BEGIN
-- pv_equiv track=rewrite | github.com/ayvid2123/t | maindivya_segmentation auto undo zoom (7).py | fix_polygon_with_hole
-- ===== SOURCE A (Python) =====
-- def fix_polygon_with_hole(polygon):
--     # Find the outer boundary of the polygon
--     outer_boundary = []
--     inner_boundary = []
--     for i in range(len(polygon)):
--         if i < len(polygon) - 1:
--             dx1 = polygon[i+1][0] - polygon[i][0]
--             dy1 = polygon[i+1][1] - polygon[i][1]
--         else:
--             dx1 = polygon[0][0] - polygon[i][0]
--             dy1 = polygon[0][1] - polygon[i][1]
--         if i > 0:
--             dx2 = polygon[i][0] - polygon[i-1][0]
--             dy2 = polygon[i][1] - polygon[i-1][1]
--         else:
--             dx2 = polygon[i][0] - polygon[len(polygon)-1][0]
--             dy2 = polygon[i][1] - polygon[len(polygon)-1][1]
--         cross_product = dx1 * dy2 - dy1 * dx2
--         if cross_product < 0:
--             outer_boundary.append(polygon[i])
--         else:
--             inner_boundary.append(polygon[i])
--     # Reverse the order of the points in the hole
--     inner_boundary.reverse()
--     # Add the hole as a new polygon to the original polygon
--     polygon_with_hole = [outer_boundary, inner_boundary]
--     # Remove the original hole from the polygon
--     polygon_with_hole.remove([])
--     return polygon_with_hole
-- ===== SOURCE B (Python) =====
-- def fix_polygon_with_hole(polygon):
--     # Same return value as A wherever A returns; B classifies the whole
--     # polygon at once instead of partitioning vertex by vertex.
--     n = len(polygon)
--
--     def cross(i):
--         cur = polygon[i]
--         nxt = polygon[(i + 1) % n]
--         prv = polygon[i - 1]
--         return (nxt[0] - cur[0]) * (cur[1] - prv[1]) - (nxt[1] - cur[1]) * (cur[0] - prv[0])
--
--     if all(cross(i) < 0 for i in range(n)):
--         return [list(polygon)]
--     return [list(reversed(polygon))]
-- ===== Notes on version B (the rewrite author's own statement) =====
-- stated objective: simpler
-- what changed: A partitions vertices one by one into two appended boundary lists and then relies on removing the empty partition at the end; B observes that A only returns when every cross product has the same sign, so it performs one all() sign test over the precomputed cross products and returns the whole polygon (or its reversal) directly, never building partition lists.
import Mathlib
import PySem

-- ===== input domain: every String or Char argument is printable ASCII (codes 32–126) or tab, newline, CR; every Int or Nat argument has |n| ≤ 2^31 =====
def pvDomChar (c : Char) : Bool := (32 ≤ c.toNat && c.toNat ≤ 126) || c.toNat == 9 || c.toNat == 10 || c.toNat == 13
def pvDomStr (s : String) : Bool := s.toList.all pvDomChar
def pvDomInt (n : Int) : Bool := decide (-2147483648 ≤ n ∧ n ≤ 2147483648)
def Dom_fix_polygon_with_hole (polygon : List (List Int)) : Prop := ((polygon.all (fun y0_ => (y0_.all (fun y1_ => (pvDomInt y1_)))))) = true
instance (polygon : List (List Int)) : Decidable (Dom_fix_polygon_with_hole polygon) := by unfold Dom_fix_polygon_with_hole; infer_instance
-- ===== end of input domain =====

-- B replaces A's vertex-by-vertex partition loop (plus the final remove of the empty partition) by one uniform
-- cross-product sign test and returns the polygon or its reversal whole (objective: simpler).

-- ===== PORT A =====
-- All polygon-level indices A uses (i, i+1, i-1, 0, n-1) are natural and in range
-- for i in range(n), so List.getD is exact there; point coordinates p[0], p[1] use
-- getD 0 under Pre_ (which demands every point has length ≥ 2, where Python returns).
def pvStepA (polygon : List (List Int)) (acc : List (List Int) × List (List Int)) (i : Nat) :
    List (List Int) × List (List Int) :=
  let n := polygon.length
  let d1 :=
    if (i : Int) < (n : Int) - 1 then
      (((polygon.getD (i+1) []).getD 0 0) - ((polygon.getD i []).getD 0 0),
       ((polygon.getD (i+1) []).getD 1 0) - ((polygon.getD i []).getD 1 0))
    else
      (((polygon.getD 0 []).getD 0 0) - ((polygon.getD i []).getD 0 0),
       ((polygon.getD 0 []).getD 1 0) - ((polygon.getD i []).getD 1 0))
  let d2 :=
    if 0 < i then
      (((polygon.getD i []).getD 0 0) - ((polygon.getD (i-1) []).getD 0 0),
       ((polygon.getD i []).getD 1 0) - ((polygon.getD (i-1) []).getD 1 0))
    else
      (((polygon.getD i []).getD 0 0) - ((polygon.getD (n-1) []).getD 0 0),
       ((polygon.getD i []).getD 1 0) - ((polygon.getD (n-1) []).getD 1 0))
  let cross := d1.1 * d2.2 - d1.2 * d2.1
  if cross < 0 then (acc.1 ++ [polygon.getD i []], acc.2)
  else (acc.1, acc.2 ++ [polygon.getD i []])

def fix_polygon_with_hole (polygon : List (List Int)) : List (List (List Int)) :=
  let r := (List.range polygon.length).foldl (pvStepA polygon) ([], [])
  let pwh := [r.1, r.2.reverse]
  match PySem.List.remove? pwh ([] : List (List Int)) with
  | some res => res
  | none => pwh   -- Python raises ValueError here; excluded by Pre_

-- ===== PORT B =====
-- cross(i) of Source B: polygon[i-1] may be index -1 (Python wrap), hence pyGetD;
-- the other indices are natural and in range.
def pvCross (polygon : List (List Int)) (i : Nat) : Int :=
  let n := polygon.length
  let cur := polygon.getD i []
  let nxt := polygon.getD ((i+1) % n) []
  let prv := PySem.List.pyGetD polygon ((i : Int) - 1) []
  (nxt.getD 0 0 - cur.getD 0 0) * (cur.getD 1 0 - prv.getD 1 0)
    - (nxt.getD 1 0 - cur.getD 1 0) * (cur.getD 0 0 - prv.getD 0 0)

def fix_polygon_with_hole_alt (polygon : List (List Int)) : List (List (List Int)) :=
  if (List.range polygon.length).all (fun i => decide (pvCross polygon i < 0)) then
    [polygon]
  else
    [polygon.reverse]

-- ===== PRECONDITION & SPEC =====
-- Pre_ excludes exactly the inputs where A raises: a point with fewer than two
-- coordinates (IndexError) and mixed cross-product signs, where both partition
-- lists are non-empty and the final remove of the empty partition raises ValueError.
def Pre_fix_polygon_with_hole (polygon : List (List Int)) : Prop :=
  (∀ p ∈ polygon, 2 ≤ p.length) ∧
  ((∀ i < polygon.length, pvCross polygon i < 0) ∨ (∀ i < polygon.length, 0 ≤ pvCross polygon i))
instance (polygon : List (List Int)) : Decidable (Pre_fix_polygon_with_hole polygon) := by
  unfold Pre_fix_polygon_with_hole; infer_instance

def pvWitness_fix_polygon_with_hole : List (List Int) := [[0,0],[4,0],[0,4]]

def Spec_fix_polygon_with_hole (polygon : List (List Int)) (out : List (List (List Int))) : Prop := out = fix_polygon_with_hole_alt polygon
instance (polygon : List (List Int)) (out : List (List (List Int))) : Decidable (Spec_fix_polygon_with_hole polygon out) := by unfold Spec_fix_polygon_with_hole; infer_instance

-- ===== CLAIM (what is proved, stated in full; the proofs are below) =====
def Claim_equal_fix_polygon_with_hole : Prop := ∀ (polygon : List (List Int)), Dom_fix_polygon_with_hole polygon → Pre_fix_polygon_with_hole polygon → Spec_fix_polygon_with_hole polygon (fix_polygon_with_hole polygon)

-- ===== LEMMAS AND PROOFS =====

-- A's branchy cross product at i equals Source B's modular one.
lemma pvStepA_eq (polygon : List (List Int)) (acc : List (List Int) × List (List Int))
    (i : Nat) (h : i < polygon.length) :
    pvStepA polygon acc i =
      if pvCross polygon i < 0 then (acc.1 ++ [polygon.getD i []], acc.2)
      else (acc.1, acc.2 ++ [polygon.getD i []]) := by
  have hne : polygon ≠ [] := by intro e; simp [e] at h
  unfold pvStepA pvCross
  by_cases h1 : i + 1 < polygon.length
  · have e1 : (i + 1) % polygon.length = i + 1 := Nat.mod_eq_of_lt h1
    by_cases h0 : 0 < i
    · have e2 : PySem.List.pyGetD polygon ((i : Int) - 1) [] = polygon.getD (i - 1) [] := by
        have : (i : Int) - 1 = ((i - 1 : Nat) : Int) := by omega
        rw [this, PySem.List.pyGetD_natCast]
      simp only [e1, e2, if_pos h0, if_pos (show (i : Int) < (polygon.length : Int) - 1 by omega)]
    · have hi0 : i = 0 := by omega
      have e2 : PySem.List.pyGetD polygon ((i : Int) - 1) [] = polygon.getD (polygon.length - 1) [] := by
        subst hi0
        rw [show ((0 : Nat) : Int) - 1 = -1 by norm_num, PySem.List.pyGetD_neg_one polygon [] hne]
        rw [List.getLast_eq_getElem, List.getD_eq_getElem polygon [] (by omega)]
      simp only [e1, e2, if_neg h0, if_pos (show (i : Int) < (polygon.length : Int) - 1 by omega)]
  · have hi : i = polygon.length - 1 := by omega
    have e1 : (i + 1) % polygon.length = 0 := by
      rw [show i + 1 = polygon.length by omega, Nat.mod_self]
    have hnot : ¬ ((i : Int) < (polygon.length : Int) - 1) := by omega
    by_cases h0 : 0 < i
    · have e2 : PySem.List.pyGetD polygon ((i : Int) - 1) [] = polygon.getD (i - 1) [] := by
        have : (i : Int) - 1 = ((i - 1 : Nat) : Int) := by omega
        rw [this, PySem.List.pyGetD_natCast]
      simp only [e1, e2, if_pos h0, if_neg hnot]
    · have hi0 : i = 0 := by omega
      have e2 : PySem.List.pyGetD polygon ((i : Int) - 1) [] = polygon.getD (polygon.length - 1) [] := by
        subst hi0
        rw [show ((0 : Nat) : Int) - 1 = -1 by norm_num, PySem.List.pyGetD_neg_one polygon [] hne]
        rw [List.getLast_eq_getElem, List.getD_eq_getElem polygon [] (by omega)]
      simp only [e1, e2, if_neg h0, if_neg hnot]

lemma take_succ_getD (polygon : List (List Int)) (m : Nat) (h : m < polygon.length) :
    polygon.take m ++ [polygon.getD m []] = polygon.take (m + 1) := by
  rw [List.take_add_one, List.getElem?_eq_getElem h, List.getD_eq_getElem polygon [] h]
  simp

lemma loop_all_neg (polygon : List (List Int))
    (h : ∀ i < polygon.length, pvCross polygon i < 0) :
    ∀ m, m ≤ polygon.length →
      (List.range m).foldl (pvStepA polygon) ([], []) = (polygon.take m, []) := by
  intro m
  induction m with
  | zero => intro _; simp
  | succ k ih =>
    intro hk
    rw [List.range_succ, List.foldl_append, ih (by omega)]
    simp only [List.foldl_cons, List.foldl_nil]
    rw [pvStepA_eq polygon _ k (by omega), if_pos (h k (by omega)),
      take_succ_getD polygon k (by omega)]

lemma loop_all_nonneg (polygon : List (List Int))
    (h : ∀ i < polygon.length, 0 ≤ pvCross polygon i) :
    ∀ m, m ≤ polygon.length →
      (List.range m).foldl (pvStepA polygon) ([], []) = ([], polygon.take m) := by
  intro m
  induction m with
  | zero => intro _; simp
  | succ k ih =>
    intro hk
    rw [List.range_succ, List.foldl_append, ih (by omega)]
    simp only [List.foldl_cons, List.foldl_nil]
    rw [pvStepA_eq polygon _ k (by omega), if_neg (by have := h k (by omega); omega),
      take_succ_getD polygon k (by omega)]

-- ===== VERDICT (by name: the statement is the Claim_ definition above) =====
theorem fix_polygon_with_hole_spec : Claim_equal_fix_polygon_with_hole := by
  intro polygon _ hpre
  unfold Spec_fix_polygon_with_hole fix_polygon_with_hole fix_polygon_with_hole_alt
  rcases hpre.2 with hneg | hnn
  · rw [loop_all_neg polygon hneg polygon.length le_rfl]
    have hall : (List.range polygon.length).all (fun i => decide (pvCross polygon i < 0)) = true := by
      simp only [List.all_eq_true, List.mem_range, decide_eq_true_eq]
      exact hneg
    rw [if_pos hall]
    rcases eq_or_ne polygon [] with he | he
    · subst he; decide
    · simp only [List.take_length, List.reverse_nil]
      rw [PySem.List.remove?_cons_of_ne [[]] he, PySem.List.remove?_cons_self]
      rfl
  · rcases eq_or_ne polygon [] with he | he
    · subst he; decide
    · rw [loop_all_nonneg polygon hnn polygon.length le_rfl]
      have hlen : 0 < polygon.length := List.length_pos_iff.mpr he
      have hfalse : (List.range polygon.length).all (fun i => decide (pvCross polygon i < 0)) = false := by
        simp only [List.all_eq_false, List.mem_range]
        exact ⟨0, hlen, by simp [not_lt, hnn 0 hlen]⟩
      rw [if_neg (by simp [hfalse])]
      simp only [List.take_length]
      rw [PySem.List.remove?_cons_self]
END
- THE PROBLEM -
Find the string "statement" in the records, then copy each line where it occurs.

- SOLUTION -
-- ===== Notes on version B (the rewrite author's own statement) =====
-- ===== VERDICT (by name: the statement is the Claim_ definition above) =====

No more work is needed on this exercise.